(Collected data entries)
- - - -

-- pv_equiv track=rewrite | github.com/nmyinger/slots-retention | slot_game_logic.py | evaluate_lines
-- ===== SOURCE A (Python) =====
-- paylines = [
--     [0, 0, 0, 0, 0],
--     [1, 1, 1, 1, 1],
--     [2, 2, 2, 2, 2],
--     [0, 1, 2, 1, 0],
--     [2, 1, 0, 1, 2],
--     [0, 0, 1, 2, 2],
--     [2, 2, 1, 0, 0],
--     [0, 1, 1, 1, 0],
--     [2, 1, 1, 1, 2],
--     [1, 0, 0, 0, 1]
-- ]
--
-- paytable = {
--     "J": {3: 5, 4: 10, 5: 20},
--     "Q": {3: 5, 4: 10, 5: 20},
--     "K": {3: 10, 4: 25, 5: 50},
--     "A": {3: 10, 4: 25, 5: 50},
--     "7": {3: 30, 4: 100, 5: 200},
--     "BAR": {3: 20, 4: 150, 5: 400},
--     "W": {3: 50, 4: 300, 5: 600}
-- }
--
-- def evaluate_lines(outcome):
--     total_win = 0
--     wins_detail = []
--     for li, pattern in enumerate(paylines, start=1):
--         line_symbols = [outcome[row][ri] for ri, row in enumerate(pattern)]
--         first_sym = line_symbols[0]
--         if first_sym in ("-", "⭐"):
--             continue
--         base_symbol, count = None, 0
--         best_pay, best_symbol = 0, None
--
--         if first_sym == "W":
--             wild_count = 1
--             for s in line_symbols[1:]:
--                 if s == "W":
--                     wild_count += 1
--                 else:
--                     break
--             if wild_count >= 3 and wild_count in paytable["W"]:
--                 best_pay = paytable["W"][wild_count]
--                 best_symbol = "W"
--
--         for sym in line_symbols:
--             if sym in ("-", "⭐"):
--                 break
--             if sym == "W" and base_symbol is None:
--                 continue
--             if base_symbol is None:
--                 base_symbol, count = sym, 1
--             elif sym == base_symbol or sym == "W":
--                 count += 1
--             else:
--                 break
--
--         if base_symbol:
--             leading_wilds = 0
--             for sym in line_symbols:
--                 if sym == "W":
--                     leading_wilds += 1
--                 elif sym in ("-", "⭐"):
--                     leading_wilds = 0
--                     break
--                 else:
--                     break
--             count += leading_wilds
--             if count >= 3 and count in paytable.get(base_symbol, {}):
--                 pay = paytable[base_symbol][count]
--                 if pay > best_pay:
--                     best_pay = pay
--                     best_symbol = base_symbol
--
--         if best_pay > 0:
--             total_win += best_pay
--             wins_detail.append((li, best_symbol, count, best_pay))
--     return total_win, wins_detail
-- ===== SOURCE B (Python) =====
-- paylines = [
--     [0, 0, 0, 0, 0],
--     [1, 1, 1, 1, 1],
--     [2, 2, 2, 2, 2],
--     [0, 1, 2, 1, 0],
--     [2, 1, 0, 1, 2],
--     [0, 0, 1, 2, 2],
--     [2, 2, 1, 0, 0],
--     [0, 1, 1, 1, 0],
--     [2, 1, 1, 1, 2],
--     [1, 0, 0, 0, 1]
-- ]
--
-- paytable = {
--     "J": {3: 5, 4: 10, 5: 20},
--     "Q": {3: 5, 4: 10, 5: 20},
--     "K": {3: 10, 4: 25, 5: 50},
--     "A": {3: 10, 4: 25, 5: 50},
--     "7": {3: 30, 4: 100, 5: 200},
--     "BAR": {3: 20, 4: 150, 5: 400},
--     "W": {3: 50, 4: 300, 5: 600}
-- }
--
-- def evaluate_lines(outcome):
--     total, detail = 0, []
--     for li, pattern in enumerate(paylines, start=1):
--         syms = [outcome[row][ri] for ri, row in enumerate(pattern)]
--         if syms[0] in ("-", "⭐"):
--             continue
--         n = len(syms)
--         # one index pass: leading wild run, then the base-symbol run
--         i = 0
--         while i < n and syms[i] == "W":
--             i += 1
--         wild_run = i
--         base, count = None, 0
--         if i < n and syms[i] not in ("-", "⭐"):
--             base, count = syms[i], 1
--             i += 1
--             while i < n and (syms[i] == base or syms[i] == "W"):
--                 count += 1
--                 i += 1
--         best_pay, best_sym = 0, None
--         if wild_run >= 3:
--             best_pay, best_sym = paytable["W"][wild_run], "W"
--         if base:  # non-empty base symbol, like A's truthiness test
--             count += wild_run
--             pay = paytable.get(base, {}).get(count, 0) if count >= 3 else 0
--             if pay > best_pay:
--                 best_pay, best_sym = pay, base
--         if best_pay > 0:
--             total += best_pay
--             detail.append((li, best_sym, count, best_pay))
--     return total, detail
-- ===== Notes on version B (the rewrite author's own statement) =====
-- stated objective: simpler
-- what changed: A scans each payline up to four times (a wild-count loop, a base-symbol loop with continue/break, and a third re-scan for leading wilds); B makes one left-to-right index pass per line that reads off the leading wild run and then the base-symbol run, and decides the payout from those two numbers.
import Mathlib
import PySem

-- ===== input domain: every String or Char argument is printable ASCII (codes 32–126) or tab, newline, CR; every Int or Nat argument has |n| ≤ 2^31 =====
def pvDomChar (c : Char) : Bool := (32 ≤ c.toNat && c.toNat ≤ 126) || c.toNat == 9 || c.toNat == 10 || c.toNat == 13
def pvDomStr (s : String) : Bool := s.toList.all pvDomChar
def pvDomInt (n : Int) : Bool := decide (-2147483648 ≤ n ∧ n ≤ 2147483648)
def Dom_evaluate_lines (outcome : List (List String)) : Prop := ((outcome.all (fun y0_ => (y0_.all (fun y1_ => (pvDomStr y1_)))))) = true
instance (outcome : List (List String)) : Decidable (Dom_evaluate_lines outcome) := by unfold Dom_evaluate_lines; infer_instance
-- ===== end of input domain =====

-- B replaces A's four separate scans of each payline (wild loop, base loop with
-- skip/continue, a re-scan for leading wilds) by one left-to-right index pass that
-- records the leading wild run and then the base-symbol run; same return value.

-- ===== PORT A =====

-- the module constant `paytable` as a lookup: pvPay? sym n = paytable.get(sym,{}).get(n)
def pvPay? (sym : String) (n : Int) : Option Int :=
  let sub : List (Int × Int) :=
    if sym = "J" ∨ sym = "Q" then [(3, 5), (4, 10), (5, 20)]
    else if sym = "K" ∨ sym = "A" then [(3, 10), (4, 25), (5, 50)]
    else if sym = "7" then [(3, 30), (4, 100), (5, 200)]
    else if sym = "BAR" then [(3, 20), (4, 150), (5, 400)]
    else if sym = "W" then [(3, 50), (4, 300), (5, 600)]
    else []
  sub.lookup n

-- `enumerate(paylines, start=1)` of the module constant `paylines`
def pvEnumPaylines : List (Int × List Int) :=
  [(1, [0, 0, 0, 0, 0]), (2, [1, 1, 1, 1, 1]), (3, [2, 2, 2, 2, 2]),
   (4, [0, 1, 2, 1, 0]), (5, [2, 1, 0, 1, 2]), (6, [0, 0, 1, 2, 2]),
   (7, [2, 2, 1, 0, 0]), (8, [0, 1, 1, 1, 0]), (9, [2, 1, 1, 1, 2]),
   (10, [1, 0, 0, 0, 1])]

-- line_symbols = [outcome[row][ri] for ri, row in enumerate(pattern)]
-- (pyGet? = none exactly where Python raises IndexError; Pre_ excludes those inputs,
--  the `getD ""` default is only reached outside Pre_)
def pvLineSyms (outcome : List (List String)) (pattern : List Int) : List String :=
  (PySem.List.enumerate pattern).map (fun p =>
    ((PySem.List.pyGet? outcome p.2).bind (fun r => PySem.List.pyGet? r p.1)).getD "")

-- `for s in line_symbols[1:]: if s == "W": wild_count += 1 else: break`
def pvWildLoopA : List String → Int → Int
  | [], acc => acc
  | s :: rest, acc => if s = "W" then pvWildLoopA rest (acc + 1) else acc

-- the `if first_sym == "W": …` block producing (best_pay, best_symbol)
def pvWildBestA (syms : List String) : Int × Option String :=
  if syms.headD "" = "W" then
    let wc := pvWildLoopA (syms.drop 1) 1
    if 3 ≤ wc ∧ (pvPay? "W" wc).isSome then ((pvPay? "W" wc).getD 0, some "W")
    else (0, none)
  else (0, none)

-- `for sym in line_symbols: …` building (base_symbol, count)
def pvBaseLoopA : List String → Option String → Int → Option String × Int
  | [], b, c => (b, c)
  | s :: rest, b, c =>
    if s = "-" ∨ s = "⭐" then (b, c)
    else if s = "W" ∧ b = none then pvBaseLoopA rest b c
    else
      match b with
      | none => pvBaseLoopA rest (some s) 1
      | some bs => if s = bs ∨ s = "W" then pvBaseLoopA rest (some bs) (c + 1) else (some bs, c)

-- the leading_wilds loop
def pvLeadWildsA : List String → Int → Int
  | [], acc => acc
  | s :: rest, acc =>
    if s = "W" then pvLeadWildsA rest (acc + 1)
    else if s = "-" ∨ s = "⭐" then 0
    else acc

-- the `if base_symbol:` block (Python truthiness: the empty string is falsy, like None)
def pvBaseBestA (syms : List String) (wb : Int × Option String) : Int × Option String × Int :=
  let bc := pvBaseLoopA syms none 0
  match bc.1 with
  | none => (wb.1, wb.2, bc.2)
  | some bs =>
    if bs = "" then (wb.1, wb.2, bc.2)
    else
      let c := bc.2 + pvLeadWildsA syms 0
      if 3 ≤ c ∧ (pvPay? bs c).isSome then
        if wb.1 < (pvPay? bs c).getD 0 then ((pvPay? bs c).getD 0, some bs, c)
        else (wb.1, wb.2, c)
      else (wb.1, wb.2, c)

-- one loop body: `none` = nothing appended (starburst skip or best_pay == 0)
def pvScoreA (syms : List String) : Option (String × Int × Int) :=
  if syms.headD "" = "-" ∨ syms.headD "" = "⭐" then none
  else
    let res := pvBaseBestA syms (pvWildBestA syms)
    if 0 < res.1 then some (res.2.1.getD "", res.2.2, res.1) else none

def evaluate_lines (outcome : List (List String)) : Int × (List (Int × String × Int × Int)) :=
  pvEnumPaylines.foldl
    (fun st p =>
      match pvScoreA (pvLineSyms outcome p.2) with
      | none => st
      | some r => (st.1 + r.2.2, st.2 ++ [(p.1, r.1, r.2.1, r.2.2)]))
    (0, [])

-- ===== PORT B =====

-- `while i < n and syms[i] == "W": i += 1` — the leading wild run
def pvWildRunB : List String → Nat
  | [] => 0
  | s :: rest => if s = "W" then pvWildRunB rest + 1 else 0

-- `while i < n and (syms[i] == base or syms[i] == "W"): count += 1; i += 1`
def pvBaseRunB (base : String) : List String → Int
  | [] => 0
  | s :: rest => if s = base ∨ s = "W" then pvBaseRunB base rest + 1 else 0

-- base symbol and its run count, read at position wild_run of the same pass
def pvBaseScanB (syms : List String) : Option String × Int :=
  match syms.drop (pvWildRunB syms) with
  | [] => (none, 0)
  | s :: tl => if s = "-" ∨ s = "⭐" then (none, 0) else (some s, 1 + pvBaseRunB s tl)

-- `if wild_run >= 3: best_pay, best_sym = paytable["W"][wild_run], "W"`
def pvWildBestB (w : Int) : Int × Option String :=
  if 3 ≤ w then ((pvPay? "W" w).getD 0, some "W") else (0, none)

-- `if base: count += wild_run; pay = … if count >= 3 else 0; if pay > best_pay: …`
def pvBaseBestB (bc : Option String × Int) (w : Int) (ws : Int × Option String) :
    Int × Option String × Int :=
  match bc.1 with
  | none => (ws.1, ws.2, bc.2)
  | some b =>
    if b = "" then (ws.1, ws.2, bc.2)
    else
      let c := bc.2 + w
      let pay := if 3 ≤ c then (pvPay? b c).getD 0 else 0
      if ws.1 < pay then (pay, some b, c) else (ws.1, ws.2, c)

def pvScoreB (syms : List String) : Option (String × Int × Int) :=
  if syms.headD "" = "-" ∨ syms.headD "" = "⭐" then none
  else
    let w : Int := (pvWildRunB syms : Int)
    let fin := pvBaseBestB (pvBaseScanB syms) w (pvWildBestB w)
    if 0 < fin.1 then some (fin.2.1.getD "", fin.2.2, fin.1) else none

def evaluate_lines_alt (outcome : List (List String)) : Int × (List (Int × String × Int × Int)) :=
  pvEnumPaylines.foldl
    (fun st p =>
      match pvScoreB (pvLineSyms outcome p.2) with
      | none => st
      | some r => (st.1 + r.2.2, st.2 ++ [(p.1, r.1, r.2.1, r.2.2)]))
    (0, [])
-- pv_equiv track=rewrite | github.com/LucindaAshdown/Tablevation | helium testing (python)/build/lib/bfs/bfs10063/bfs11143.py | bfs11153
-- ===== SOURCE A (Python) =====
-- def bfs11153(x, bfs11147):
--   bfs11150 = 0
--   bfs11151 = 0
--   for bfs11152 in reversed(x):
--     bfs11154 = bfs11147.index(bfs11152)
--     bfs11150 += (bfs11154 * (len(bfs11147) ** bfs11151))
--     bfs11151 += 1
--
--   return bfs11150
-- ===== SOURCE B (Python) =====
-- def bfs11153(x, bfs11147):
--   result = 0
--   for symbol in x:
--     result = result * len(bfs11147) + bfs11147.index(symbol)
--   return result
-- ===== Notes on version B (the rewrite author's own statement) =====
-- stated objective: faster
-- what changed: Replaces the reversed-order loop with an explicit exponent counter and per-step power len(alphabet)**i by Horner's method: a forward pass keeping a single accumulator result = result*len(alphabet) + index.
import Mathlib
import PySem

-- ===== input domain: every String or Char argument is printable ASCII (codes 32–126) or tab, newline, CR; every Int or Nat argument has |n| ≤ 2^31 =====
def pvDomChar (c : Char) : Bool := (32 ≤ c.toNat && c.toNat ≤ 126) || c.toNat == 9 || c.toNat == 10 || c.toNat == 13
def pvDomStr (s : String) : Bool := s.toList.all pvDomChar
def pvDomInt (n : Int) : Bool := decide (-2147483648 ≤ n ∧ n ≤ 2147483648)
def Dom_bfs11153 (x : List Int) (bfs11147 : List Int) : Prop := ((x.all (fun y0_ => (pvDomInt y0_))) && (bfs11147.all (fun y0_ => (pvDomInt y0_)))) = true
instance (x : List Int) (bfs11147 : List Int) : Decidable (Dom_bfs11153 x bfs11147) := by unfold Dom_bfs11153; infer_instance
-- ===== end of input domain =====

-- B replaces A's reversed loop with exponent counter and per-step power base**i by a forward Horner pass with one accumulator (objective: faster; a timing run measured B faster).

-- ===== PORT A =====
-- `.index` raises ValueError when the element is missing; exact on Pre_ (getD 0 is never taken there).
def pyIndexInt (l : List Int) (v : Int) : Int := ((PySem.List.index? l v).getD 0 : Nat)

def bfs11153 (x : List Int) (bfs11147 : List Int) : Int :=
  (x.reverse.foldl
    (fun (st : Int × Nat) bfs11152 =>
      let bfs11154 := pyIndexInt bfs11147 bfs11152
      (st.1 + bfs11154 * ((bfs11147.length : Int) ^ st.2), st.2 + 1))
    (0, 0)).1

-- ===== PORT B =====
def bfs11153_alt (x : List Int) (bfs11147 : List Int) : Int :=
  x.foldl (fun result symbol => result * (bfs11147.length : Int) + pyIndexInt bfs11147 symbol) 0

-- ===== PRECONDITION & SPEC =====
-- Pre_ excludes exactly the inputs where Python's list.index raises ValueError (a symbol of x missing from the alphabet); both A and B raise there.
def Pre_bfs11153 (x : List Int) (bfs11147 : List Int) : Prop := ∀ v ∈ x, v ∈ bfs11147
instance (x : List Int) (bfs11147 : List Int) : Decidable (Pre_bfs11153 x bfs11147) := by unfold Pre_bfs11153; infer_instance
def pvWitness_bfs11153 : List Int × List Int := ([2, 0, 1], [0, 1, 2])

def Spec_bfs11153 (x : List Int) (bfs11147 : List Int) (out : Int) : Prop := out = bfs11153_alt x bfs11147
instance (x : List Int) (bfs11147 : List Int) (out : Int) : Decidable (Spec_bfs11153 x bfs11147 out) := by unfold Spec_bfs11153; infer_instance

-- ===== CLAIM (what is proved, stated in full; the proofs are below) =====
def Claim_equal_bfs11153 : Prop := ∀ (x : List Int) (bfs11147 : List Int), Dom_bfs11153 x bfs11147 → Pre_bfs11153 x bfs11147 → Spec_bfs11153 x bfs11147 (bfs11153 x bfs11147)

-- ===== LEMMAS AND PROOFS =====

-- little-endian value of a digit list
def pvW (a : List Int) (l : List Int) : Int :=
  match l with
  | [] => 0
  | d :: t => pyIndexInt a d + (a.length : Int) * pvW a t

theorem pvW_append_singleton (a : List Int) (m : List Int) (d : Int) :
    pvW a (m ++ [d]) = pvW a m + pyIndexInt a d * (a.length : Int) ^ m.length := by
  induction m with
  | nil => simp [pvW]
  | cons e t ih => simp [pvW, ih]; ring

theorem pvA_fold (a : List Int) (l : List Int) (s : Int) (e : Nat) :
    (l.foldl
      (fun (st : Int × Nat) d =>
        (st.1 + pyIndexInt a d * ((a.length : Int) ^ st.2), st.2 + 1))
      (s, e)).1 = s + (a.length : Int) ^ e * pvW a l := by
  induction l generalizing s e with
  | nil => simp [pvW]
  | cons d t ih => simp [List.foldl, pvW, ih]; ring

theorem pvB_fold (a : List Int) (l : List Int) (acc : Int) :
    l.foldl (fun result symbol => result * (a.length : Int) + pyIndexInt a symbol) acc
      = acc * (a.length : Int) ^ l.length + pvW a l.reverse := by
  induction l generalizing acc with
  | nil => simp [pvW]
  | cons d t ih =>
    simp [List.foldl, ih, List.reverse_cons, pvW_append_singleton, List.length_reverse]
    ring

-- ===== VERDICT (by name: the statement is the Claim_ definition above) =====
theorem bfs11153_spec : Claim_equal_bfs11153 := by
  intro x a _ _
  unfold Spec_bfs11153 bfs11153 bfs11153_alt
  rw [pvA_fold, pvB_fold]
  simp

- - - -

◆ Exercise aim
Transcribe the records above exactly, beginning at the line that contains "return total_win, wins_detail" and ending with the line that contains "-- stated objective: simpler", both included, and nothing else.

◆ Worked solution
--     return total_win, wins_detail
-- ===== SOURCE B (Python) =====
-- paylines = [
--     [0, 0, 0, 0, 0],
--     [1, 1, 1, 1, 1],
--     [2, 2, 2, 2, 2],
--     [0, 1, 2, 1, 0],
--     [2, 1, 0, 1, 2],
--     [0, 0, 1, 2, 2],
--     [2, 2, 1, 0, 0],
--     [0, 1, 1, 1, 0],
--     [2, 1, 1, 1, 2],
--     [1, 0, 0, 0, 1]
-- ]
--
-- paytable = {
--     "J": {3: 5, 4: 10, 5: 20},
--     "Q": {3: 5, 4: 10, 5: 20},
--     "K": {3: 10, 4: 25, 5: 50},
--     "A": {3: 10, 4: 25, 5: 50},
--     "7": {3: 30, 4: 100, 5: 200},
--     "BAR": {3: 20, 4: 150, 5: 400},
--     "W": {3: 50, 4: 300, 5: 600}
-- }
--
-- def evaluate_lines(outcome):
--     total, detail = 0, []
--     for li, pattern in enumerate(paylines, start=1):
--         syms = [outcome[row][ri] for ri, row in enumerate(pattern)]
--         if syms[0] in ("-", "⭐"):
--             continue
--         n = len(syms)
--         # one index pass: leading wild run, then the base-symbol run
--         i = 0
--         while i < n and syms[i] == "W":
--             i += 1
--         wild_run = i
--         base, count = None, 0
--         if i < n and syms[i] not in ("-", "⭐"):
--             base, count = syms[i], 1
--             i += 1
--             while i < n and (syms[i] == base or syms[i] == "W"):
--                 count += 1
--                 i += 1
--         best_pay, best_sym = 0, None
--         if wild_run >= 3:
--             best_pay, best_sym = paytable["W"][wild_run], "W"
--         if base:  # non-empty base symbol, like A's truthiness test
--             count += wild_run
--             pay = paytable.get(base, {}).get(count, 0) if count >= 3 else 0
--             if pay > best_pay:
--                 best_pay, best_sym = pay, base
--         if best_pay > 0:
--             total += best_pay
--             detail.append((li, best_sym, count, best_pay))
--     return total, detail
-- ===== Notes on version B (the rewrite author's own statement) =====
-- stated objective: simpler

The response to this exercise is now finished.